Collected data entries:
┄┄┄┄┄┄┄┄┄┄

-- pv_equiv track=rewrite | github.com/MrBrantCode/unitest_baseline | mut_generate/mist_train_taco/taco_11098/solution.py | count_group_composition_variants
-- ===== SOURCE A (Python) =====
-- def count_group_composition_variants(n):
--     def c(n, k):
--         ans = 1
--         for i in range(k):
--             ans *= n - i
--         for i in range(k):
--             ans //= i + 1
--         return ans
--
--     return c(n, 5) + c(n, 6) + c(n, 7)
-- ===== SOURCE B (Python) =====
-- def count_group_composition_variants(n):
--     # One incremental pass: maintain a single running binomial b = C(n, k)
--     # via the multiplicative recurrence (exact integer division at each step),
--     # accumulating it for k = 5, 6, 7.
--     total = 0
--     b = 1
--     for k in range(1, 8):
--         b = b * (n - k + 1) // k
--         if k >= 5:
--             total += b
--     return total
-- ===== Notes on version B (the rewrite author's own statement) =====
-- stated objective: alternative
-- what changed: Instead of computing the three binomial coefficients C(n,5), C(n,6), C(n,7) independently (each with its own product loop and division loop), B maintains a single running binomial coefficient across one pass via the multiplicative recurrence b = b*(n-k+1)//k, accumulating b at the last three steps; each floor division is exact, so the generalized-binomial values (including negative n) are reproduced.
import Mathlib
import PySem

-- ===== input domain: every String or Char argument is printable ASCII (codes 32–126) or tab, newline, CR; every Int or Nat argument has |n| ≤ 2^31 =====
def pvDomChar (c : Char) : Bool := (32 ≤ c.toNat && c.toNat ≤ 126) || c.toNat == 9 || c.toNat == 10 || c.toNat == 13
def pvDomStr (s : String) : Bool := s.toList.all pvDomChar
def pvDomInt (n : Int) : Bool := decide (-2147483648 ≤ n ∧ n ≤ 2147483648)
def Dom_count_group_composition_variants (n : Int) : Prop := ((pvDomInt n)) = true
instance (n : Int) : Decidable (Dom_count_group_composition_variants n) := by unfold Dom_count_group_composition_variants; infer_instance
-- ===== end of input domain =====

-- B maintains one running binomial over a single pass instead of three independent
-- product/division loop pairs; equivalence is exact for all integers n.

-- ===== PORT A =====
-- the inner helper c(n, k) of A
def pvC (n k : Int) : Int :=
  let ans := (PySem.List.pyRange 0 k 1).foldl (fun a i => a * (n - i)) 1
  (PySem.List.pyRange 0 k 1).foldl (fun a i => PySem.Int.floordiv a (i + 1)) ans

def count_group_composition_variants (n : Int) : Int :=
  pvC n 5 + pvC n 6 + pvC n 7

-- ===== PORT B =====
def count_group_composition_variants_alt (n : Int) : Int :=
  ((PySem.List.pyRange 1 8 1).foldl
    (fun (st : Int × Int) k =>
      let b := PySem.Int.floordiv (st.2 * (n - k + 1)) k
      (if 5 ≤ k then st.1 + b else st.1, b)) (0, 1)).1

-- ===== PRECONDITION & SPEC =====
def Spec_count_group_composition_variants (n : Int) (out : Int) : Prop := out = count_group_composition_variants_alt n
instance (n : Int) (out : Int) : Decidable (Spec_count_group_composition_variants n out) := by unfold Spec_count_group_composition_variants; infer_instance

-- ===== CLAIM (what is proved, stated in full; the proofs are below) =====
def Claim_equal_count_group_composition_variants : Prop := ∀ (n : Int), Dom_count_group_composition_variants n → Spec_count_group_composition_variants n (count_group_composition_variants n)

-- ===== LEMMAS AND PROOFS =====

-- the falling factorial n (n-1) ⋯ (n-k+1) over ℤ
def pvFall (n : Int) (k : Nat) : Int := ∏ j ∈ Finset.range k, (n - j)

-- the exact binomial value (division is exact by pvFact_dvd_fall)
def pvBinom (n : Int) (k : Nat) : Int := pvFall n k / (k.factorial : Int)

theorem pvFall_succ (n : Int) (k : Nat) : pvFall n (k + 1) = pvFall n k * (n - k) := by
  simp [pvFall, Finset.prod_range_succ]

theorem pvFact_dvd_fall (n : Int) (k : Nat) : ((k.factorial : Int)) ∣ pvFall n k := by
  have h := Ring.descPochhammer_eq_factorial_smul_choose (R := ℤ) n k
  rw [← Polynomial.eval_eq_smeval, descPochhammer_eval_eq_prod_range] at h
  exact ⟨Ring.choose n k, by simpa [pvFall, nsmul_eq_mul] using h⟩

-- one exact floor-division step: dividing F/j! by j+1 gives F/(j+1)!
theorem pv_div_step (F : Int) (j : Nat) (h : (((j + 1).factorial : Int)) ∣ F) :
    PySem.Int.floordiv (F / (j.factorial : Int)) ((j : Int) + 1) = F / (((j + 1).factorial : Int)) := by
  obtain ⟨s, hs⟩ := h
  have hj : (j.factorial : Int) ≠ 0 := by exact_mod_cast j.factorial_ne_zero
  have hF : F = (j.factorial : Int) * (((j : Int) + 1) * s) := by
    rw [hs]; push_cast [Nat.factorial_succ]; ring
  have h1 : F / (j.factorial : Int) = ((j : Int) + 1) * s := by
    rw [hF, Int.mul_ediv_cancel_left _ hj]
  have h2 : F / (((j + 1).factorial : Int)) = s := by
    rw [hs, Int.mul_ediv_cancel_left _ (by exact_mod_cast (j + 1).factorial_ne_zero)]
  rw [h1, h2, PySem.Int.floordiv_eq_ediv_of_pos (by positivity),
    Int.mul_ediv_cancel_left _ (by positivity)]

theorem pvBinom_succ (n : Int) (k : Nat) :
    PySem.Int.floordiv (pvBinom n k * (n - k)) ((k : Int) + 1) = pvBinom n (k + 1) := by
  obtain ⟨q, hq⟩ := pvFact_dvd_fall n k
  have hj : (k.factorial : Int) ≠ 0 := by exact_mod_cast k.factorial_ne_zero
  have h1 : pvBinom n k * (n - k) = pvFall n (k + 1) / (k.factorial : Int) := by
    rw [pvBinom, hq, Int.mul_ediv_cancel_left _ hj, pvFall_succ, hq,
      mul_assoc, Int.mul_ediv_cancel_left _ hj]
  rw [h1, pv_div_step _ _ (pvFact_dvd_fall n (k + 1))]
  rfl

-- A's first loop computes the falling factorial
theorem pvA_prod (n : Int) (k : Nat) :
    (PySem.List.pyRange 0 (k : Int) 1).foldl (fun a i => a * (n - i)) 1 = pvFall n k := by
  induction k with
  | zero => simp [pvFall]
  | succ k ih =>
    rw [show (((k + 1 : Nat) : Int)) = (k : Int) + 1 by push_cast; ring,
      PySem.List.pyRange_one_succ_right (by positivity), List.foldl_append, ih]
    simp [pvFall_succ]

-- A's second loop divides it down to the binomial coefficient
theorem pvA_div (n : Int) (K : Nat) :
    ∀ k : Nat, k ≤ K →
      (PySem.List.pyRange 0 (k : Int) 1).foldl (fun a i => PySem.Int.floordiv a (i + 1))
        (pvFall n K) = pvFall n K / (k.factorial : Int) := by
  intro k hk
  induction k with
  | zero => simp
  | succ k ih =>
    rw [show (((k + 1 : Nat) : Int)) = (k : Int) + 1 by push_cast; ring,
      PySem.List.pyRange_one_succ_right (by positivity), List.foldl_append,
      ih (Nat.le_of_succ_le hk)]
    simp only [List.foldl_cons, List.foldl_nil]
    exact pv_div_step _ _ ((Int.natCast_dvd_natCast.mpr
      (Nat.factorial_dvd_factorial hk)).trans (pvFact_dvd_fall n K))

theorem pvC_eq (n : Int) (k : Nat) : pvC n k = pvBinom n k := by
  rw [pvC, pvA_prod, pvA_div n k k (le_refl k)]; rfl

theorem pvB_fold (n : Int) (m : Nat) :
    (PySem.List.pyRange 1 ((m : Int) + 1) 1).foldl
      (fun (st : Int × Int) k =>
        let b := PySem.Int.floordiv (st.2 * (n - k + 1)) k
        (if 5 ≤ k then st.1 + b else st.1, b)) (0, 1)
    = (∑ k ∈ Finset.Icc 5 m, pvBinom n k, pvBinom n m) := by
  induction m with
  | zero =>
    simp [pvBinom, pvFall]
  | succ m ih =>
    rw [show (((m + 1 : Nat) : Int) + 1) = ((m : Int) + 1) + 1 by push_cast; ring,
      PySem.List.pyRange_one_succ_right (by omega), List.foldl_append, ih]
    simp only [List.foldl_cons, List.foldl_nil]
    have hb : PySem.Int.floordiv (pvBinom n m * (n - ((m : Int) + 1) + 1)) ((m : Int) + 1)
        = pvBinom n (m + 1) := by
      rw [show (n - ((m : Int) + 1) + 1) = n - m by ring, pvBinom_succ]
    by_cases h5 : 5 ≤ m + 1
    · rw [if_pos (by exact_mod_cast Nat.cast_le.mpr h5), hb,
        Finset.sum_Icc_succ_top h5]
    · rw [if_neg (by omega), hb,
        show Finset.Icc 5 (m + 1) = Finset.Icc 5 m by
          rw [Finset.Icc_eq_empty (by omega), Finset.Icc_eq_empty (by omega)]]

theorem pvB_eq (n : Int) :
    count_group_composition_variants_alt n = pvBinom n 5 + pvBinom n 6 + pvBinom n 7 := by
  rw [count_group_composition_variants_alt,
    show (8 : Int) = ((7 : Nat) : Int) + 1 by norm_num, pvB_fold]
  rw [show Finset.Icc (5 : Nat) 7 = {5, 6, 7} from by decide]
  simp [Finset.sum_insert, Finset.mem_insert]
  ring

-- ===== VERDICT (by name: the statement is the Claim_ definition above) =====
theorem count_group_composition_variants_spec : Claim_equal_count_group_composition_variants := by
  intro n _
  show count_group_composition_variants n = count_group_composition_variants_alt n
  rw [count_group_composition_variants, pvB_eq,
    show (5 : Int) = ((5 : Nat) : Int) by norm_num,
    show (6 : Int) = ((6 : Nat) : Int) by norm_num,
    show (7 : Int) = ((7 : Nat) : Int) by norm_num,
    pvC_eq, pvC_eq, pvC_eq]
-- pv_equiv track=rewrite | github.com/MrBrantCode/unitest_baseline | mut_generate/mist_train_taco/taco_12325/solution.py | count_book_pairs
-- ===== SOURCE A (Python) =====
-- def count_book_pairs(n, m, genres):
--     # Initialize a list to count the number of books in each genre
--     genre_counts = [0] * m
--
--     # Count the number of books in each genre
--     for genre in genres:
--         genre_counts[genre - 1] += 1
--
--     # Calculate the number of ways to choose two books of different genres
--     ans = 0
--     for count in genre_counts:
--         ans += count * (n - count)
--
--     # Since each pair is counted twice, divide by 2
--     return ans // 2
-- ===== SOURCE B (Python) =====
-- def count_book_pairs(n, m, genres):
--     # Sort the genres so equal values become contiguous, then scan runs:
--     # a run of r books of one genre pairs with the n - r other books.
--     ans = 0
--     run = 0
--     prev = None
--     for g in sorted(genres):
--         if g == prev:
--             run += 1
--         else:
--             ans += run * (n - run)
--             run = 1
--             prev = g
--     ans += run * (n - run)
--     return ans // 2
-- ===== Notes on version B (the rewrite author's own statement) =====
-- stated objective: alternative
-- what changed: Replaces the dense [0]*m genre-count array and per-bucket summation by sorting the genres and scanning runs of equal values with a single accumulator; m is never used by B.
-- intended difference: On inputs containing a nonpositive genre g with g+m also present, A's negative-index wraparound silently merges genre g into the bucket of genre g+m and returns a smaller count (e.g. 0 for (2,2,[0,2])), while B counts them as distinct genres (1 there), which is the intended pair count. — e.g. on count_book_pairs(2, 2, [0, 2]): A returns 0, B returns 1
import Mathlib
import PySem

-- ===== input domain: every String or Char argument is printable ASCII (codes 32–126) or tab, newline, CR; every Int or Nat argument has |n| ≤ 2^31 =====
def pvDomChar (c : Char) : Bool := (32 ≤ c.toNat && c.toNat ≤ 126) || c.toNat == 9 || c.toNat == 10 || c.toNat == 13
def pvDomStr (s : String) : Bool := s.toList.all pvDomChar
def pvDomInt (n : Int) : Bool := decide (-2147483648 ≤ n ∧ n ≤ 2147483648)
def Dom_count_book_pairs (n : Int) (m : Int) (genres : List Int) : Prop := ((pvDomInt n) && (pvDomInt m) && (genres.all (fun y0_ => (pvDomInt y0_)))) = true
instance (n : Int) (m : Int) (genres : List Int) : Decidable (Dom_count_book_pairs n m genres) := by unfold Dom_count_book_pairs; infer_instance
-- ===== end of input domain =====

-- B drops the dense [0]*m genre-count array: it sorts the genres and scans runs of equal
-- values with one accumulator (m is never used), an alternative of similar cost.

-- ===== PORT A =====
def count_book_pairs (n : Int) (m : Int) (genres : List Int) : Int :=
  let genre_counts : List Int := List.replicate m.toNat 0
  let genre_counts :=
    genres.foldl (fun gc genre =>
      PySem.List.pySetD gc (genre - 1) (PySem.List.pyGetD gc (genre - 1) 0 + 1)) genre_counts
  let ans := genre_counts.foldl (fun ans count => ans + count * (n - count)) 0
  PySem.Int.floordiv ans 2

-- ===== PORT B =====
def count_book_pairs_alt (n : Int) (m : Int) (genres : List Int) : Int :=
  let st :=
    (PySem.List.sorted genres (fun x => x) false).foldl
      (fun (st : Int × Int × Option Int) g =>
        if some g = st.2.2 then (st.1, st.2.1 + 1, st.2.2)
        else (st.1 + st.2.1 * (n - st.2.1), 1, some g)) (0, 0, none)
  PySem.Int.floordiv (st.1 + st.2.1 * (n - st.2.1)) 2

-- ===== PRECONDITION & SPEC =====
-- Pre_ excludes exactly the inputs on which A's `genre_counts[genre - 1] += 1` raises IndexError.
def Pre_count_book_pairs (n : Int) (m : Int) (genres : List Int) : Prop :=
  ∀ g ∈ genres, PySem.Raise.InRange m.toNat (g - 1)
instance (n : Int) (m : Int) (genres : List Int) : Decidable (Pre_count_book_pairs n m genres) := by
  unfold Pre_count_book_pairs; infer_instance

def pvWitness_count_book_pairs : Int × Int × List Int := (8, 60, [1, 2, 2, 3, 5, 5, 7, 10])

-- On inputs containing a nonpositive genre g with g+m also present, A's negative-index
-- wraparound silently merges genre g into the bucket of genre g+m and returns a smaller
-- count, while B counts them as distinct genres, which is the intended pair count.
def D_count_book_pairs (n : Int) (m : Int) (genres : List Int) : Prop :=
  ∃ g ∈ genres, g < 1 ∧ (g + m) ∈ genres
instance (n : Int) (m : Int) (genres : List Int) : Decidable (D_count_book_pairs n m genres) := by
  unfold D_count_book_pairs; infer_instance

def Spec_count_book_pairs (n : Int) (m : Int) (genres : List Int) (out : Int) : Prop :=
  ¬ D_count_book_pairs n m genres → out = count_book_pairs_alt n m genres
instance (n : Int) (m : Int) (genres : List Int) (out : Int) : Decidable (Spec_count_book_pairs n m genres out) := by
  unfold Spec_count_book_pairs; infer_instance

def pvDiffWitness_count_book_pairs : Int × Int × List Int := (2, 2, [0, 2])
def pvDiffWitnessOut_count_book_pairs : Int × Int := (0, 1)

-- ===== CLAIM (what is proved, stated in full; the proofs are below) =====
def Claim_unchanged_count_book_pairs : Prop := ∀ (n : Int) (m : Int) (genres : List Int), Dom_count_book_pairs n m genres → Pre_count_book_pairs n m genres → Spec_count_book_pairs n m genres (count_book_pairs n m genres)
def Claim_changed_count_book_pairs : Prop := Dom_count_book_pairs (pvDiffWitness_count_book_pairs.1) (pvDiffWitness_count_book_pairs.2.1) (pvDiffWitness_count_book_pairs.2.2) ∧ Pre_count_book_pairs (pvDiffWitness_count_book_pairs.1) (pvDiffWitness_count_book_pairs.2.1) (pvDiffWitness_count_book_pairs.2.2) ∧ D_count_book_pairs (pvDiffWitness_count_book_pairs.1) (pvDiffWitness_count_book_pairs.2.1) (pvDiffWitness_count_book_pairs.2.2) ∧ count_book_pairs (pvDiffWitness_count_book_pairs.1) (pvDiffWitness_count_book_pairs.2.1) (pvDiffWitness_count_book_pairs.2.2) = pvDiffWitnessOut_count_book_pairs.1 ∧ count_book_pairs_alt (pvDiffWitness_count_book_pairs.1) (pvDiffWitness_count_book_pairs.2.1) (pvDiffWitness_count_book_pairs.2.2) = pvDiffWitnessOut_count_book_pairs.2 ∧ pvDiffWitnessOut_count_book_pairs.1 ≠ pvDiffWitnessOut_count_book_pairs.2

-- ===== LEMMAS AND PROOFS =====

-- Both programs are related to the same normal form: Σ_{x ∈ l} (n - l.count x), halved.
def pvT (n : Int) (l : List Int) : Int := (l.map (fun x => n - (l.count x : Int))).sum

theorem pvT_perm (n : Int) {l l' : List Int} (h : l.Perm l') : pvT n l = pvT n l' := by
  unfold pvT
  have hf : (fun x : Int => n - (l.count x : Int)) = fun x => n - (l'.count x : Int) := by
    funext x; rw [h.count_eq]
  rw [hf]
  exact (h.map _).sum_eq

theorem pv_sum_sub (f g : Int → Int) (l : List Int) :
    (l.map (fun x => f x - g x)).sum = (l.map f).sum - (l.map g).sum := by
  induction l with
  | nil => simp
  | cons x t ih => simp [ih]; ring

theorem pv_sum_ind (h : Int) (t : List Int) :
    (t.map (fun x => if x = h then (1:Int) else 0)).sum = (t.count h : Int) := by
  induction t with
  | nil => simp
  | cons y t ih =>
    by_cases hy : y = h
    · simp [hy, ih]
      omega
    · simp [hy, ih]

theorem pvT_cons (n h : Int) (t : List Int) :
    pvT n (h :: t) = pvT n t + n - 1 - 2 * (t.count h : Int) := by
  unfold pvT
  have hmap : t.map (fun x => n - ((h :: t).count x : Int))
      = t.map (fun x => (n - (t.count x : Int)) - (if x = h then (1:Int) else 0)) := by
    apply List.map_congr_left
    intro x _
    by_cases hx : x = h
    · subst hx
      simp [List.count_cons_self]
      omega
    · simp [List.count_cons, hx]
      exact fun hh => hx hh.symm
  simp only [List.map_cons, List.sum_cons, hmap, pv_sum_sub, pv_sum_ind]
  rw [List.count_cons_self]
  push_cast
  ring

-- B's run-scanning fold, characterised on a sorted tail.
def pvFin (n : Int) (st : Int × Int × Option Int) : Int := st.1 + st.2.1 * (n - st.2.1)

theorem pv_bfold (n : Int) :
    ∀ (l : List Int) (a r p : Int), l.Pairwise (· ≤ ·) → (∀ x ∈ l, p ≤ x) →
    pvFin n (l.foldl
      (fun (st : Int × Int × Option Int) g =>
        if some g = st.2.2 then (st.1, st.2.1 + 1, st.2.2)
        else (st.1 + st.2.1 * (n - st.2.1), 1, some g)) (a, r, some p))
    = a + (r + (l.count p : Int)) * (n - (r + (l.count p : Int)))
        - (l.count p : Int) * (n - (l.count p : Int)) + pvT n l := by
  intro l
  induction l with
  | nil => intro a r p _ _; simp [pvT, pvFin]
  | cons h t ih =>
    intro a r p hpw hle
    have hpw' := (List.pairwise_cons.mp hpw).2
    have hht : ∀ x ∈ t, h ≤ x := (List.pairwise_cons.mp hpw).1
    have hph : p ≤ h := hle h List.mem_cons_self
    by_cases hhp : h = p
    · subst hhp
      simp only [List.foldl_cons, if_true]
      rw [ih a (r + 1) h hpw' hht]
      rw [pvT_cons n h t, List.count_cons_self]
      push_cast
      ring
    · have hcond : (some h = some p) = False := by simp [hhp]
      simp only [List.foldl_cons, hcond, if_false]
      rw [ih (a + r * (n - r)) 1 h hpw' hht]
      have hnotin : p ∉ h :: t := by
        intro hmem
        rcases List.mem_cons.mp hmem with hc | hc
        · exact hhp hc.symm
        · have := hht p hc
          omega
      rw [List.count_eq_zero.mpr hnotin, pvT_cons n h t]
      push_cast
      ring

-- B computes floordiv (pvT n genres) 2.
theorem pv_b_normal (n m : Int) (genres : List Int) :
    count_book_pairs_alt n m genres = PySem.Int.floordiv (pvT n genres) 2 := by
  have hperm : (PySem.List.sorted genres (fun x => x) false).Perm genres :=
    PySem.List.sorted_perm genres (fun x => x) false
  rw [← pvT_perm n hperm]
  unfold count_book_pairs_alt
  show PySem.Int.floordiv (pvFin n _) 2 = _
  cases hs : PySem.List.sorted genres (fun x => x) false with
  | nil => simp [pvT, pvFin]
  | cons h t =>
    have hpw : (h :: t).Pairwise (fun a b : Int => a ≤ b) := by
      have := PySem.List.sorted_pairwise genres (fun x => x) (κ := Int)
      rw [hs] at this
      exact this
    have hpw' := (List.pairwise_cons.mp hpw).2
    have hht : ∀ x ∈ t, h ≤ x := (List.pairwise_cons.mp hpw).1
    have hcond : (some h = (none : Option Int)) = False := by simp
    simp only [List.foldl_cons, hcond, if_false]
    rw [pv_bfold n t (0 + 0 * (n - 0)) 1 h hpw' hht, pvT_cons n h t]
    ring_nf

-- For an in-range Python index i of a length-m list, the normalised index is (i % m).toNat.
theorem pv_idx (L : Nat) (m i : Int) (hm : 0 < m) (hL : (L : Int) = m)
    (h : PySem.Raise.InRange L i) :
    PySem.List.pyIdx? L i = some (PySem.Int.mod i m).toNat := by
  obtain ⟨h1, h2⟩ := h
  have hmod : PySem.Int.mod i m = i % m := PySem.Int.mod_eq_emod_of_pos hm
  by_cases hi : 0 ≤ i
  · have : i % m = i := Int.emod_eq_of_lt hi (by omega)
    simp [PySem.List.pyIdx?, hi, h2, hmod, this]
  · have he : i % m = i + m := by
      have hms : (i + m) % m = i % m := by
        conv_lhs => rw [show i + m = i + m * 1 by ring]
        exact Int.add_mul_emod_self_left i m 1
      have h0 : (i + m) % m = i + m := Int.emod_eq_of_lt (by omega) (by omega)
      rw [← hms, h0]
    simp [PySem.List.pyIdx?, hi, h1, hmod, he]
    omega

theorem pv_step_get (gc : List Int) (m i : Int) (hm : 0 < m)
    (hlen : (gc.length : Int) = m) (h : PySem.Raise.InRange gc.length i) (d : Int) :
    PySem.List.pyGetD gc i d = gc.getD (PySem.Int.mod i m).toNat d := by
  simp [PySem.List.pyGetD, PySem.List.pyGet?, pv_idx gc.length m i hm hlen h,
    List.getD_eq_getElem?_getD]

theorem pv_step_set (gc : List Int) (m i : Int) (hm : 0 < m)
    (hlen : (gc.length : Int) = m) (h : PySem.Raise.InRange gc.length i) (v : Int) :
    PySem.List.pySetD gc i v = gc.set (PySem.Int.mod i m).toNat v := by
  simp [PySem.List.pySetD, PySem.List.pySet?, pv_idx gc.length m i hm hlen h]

┄┄┄┄┄┄┄┄┄┄

» Problem to work on: The lines above from the one with "instance (n : Int) : Decidable" through the one with "theorem pvFall_succ (n" are to be duplicated exactly, ends included, with nothing added.

» Answer space:
instance (n : Int) : Decidable (Dom_count_group_composition_variants n) := by unfold Dom_count_group_composition_variants; infer_instance
-- ===== end of input domain =====

-- B maintains one running binomial over a single pass instead of three independent
-- product/division loop pairs; equivalence is exact for all integers n.

-- ===== PORT A =====
-- the inner helper c(n, k) of A
def pvC (n k : Int) : Int :=
  let ans := (PySem.List.pyRange 0 k 1).foldl (fun a i => a * (n - i)) 1
  (PySem.List.pyRange 0 k 1).foldl (fun a i => PySem.Int.floordiv a (i + 1)) ans

def count_group_composition_variants (n : Int) : Int :=
  pvC n 5 + pvC n 6 + pvC n 7

-- ===== PORT B =====
def count_group_composition_variants_alt (n : Int) : Int :=
  ((PySem.List.pyRange 1 8 1).foldl
    (fun (st : Int × Int) k =>
      let b := PySem.Int.floordiv (st.2 * (n - k + 1)) k
      (if 5 ≤ k then st.1 + b else st.1, b)) (0, 1)).1

-- ===== PRECONDITION & SPEC =====
def Spec_count_group_composition_variants (n : Int) (out : Int) : Prop := out = count_group_composition_variants_alt n
instance (n : Int) (out : Int) : Decidable (Spec_count_group_composition_variants n out) := by unfold Spec_count_group_composition_variants; infer_instance

-- ===== CLAIM (what is proved, stated in full; the proofs are below) =====
def Claim_equal_count_group_composition_variants : Prop := ∀ (n : Int), Dom_count_group_composition_variants n → Spec_count_group_composition_variants n (count_group_composition_variants n)

-- ===== LEMMAS AND PROOFS =====

-- the falling factorial n (n-1) ⋯ (n-k+1) over ℤ
def pvFall (n : Int) (k : Nat) : Int := ∏ j ∈ Finset.range k, (n - j)

-- the exact binomial value (division is exact by pvFact_dvd_fall)
def pvBinom (n : Int) (k : Nat) : Int := pvFall n k / (k.factorial : Int)

theorem pvFall_succ (n : Int) (k : Nat) : pvFall n (k + 1) = pvFall n k * (n - k) := by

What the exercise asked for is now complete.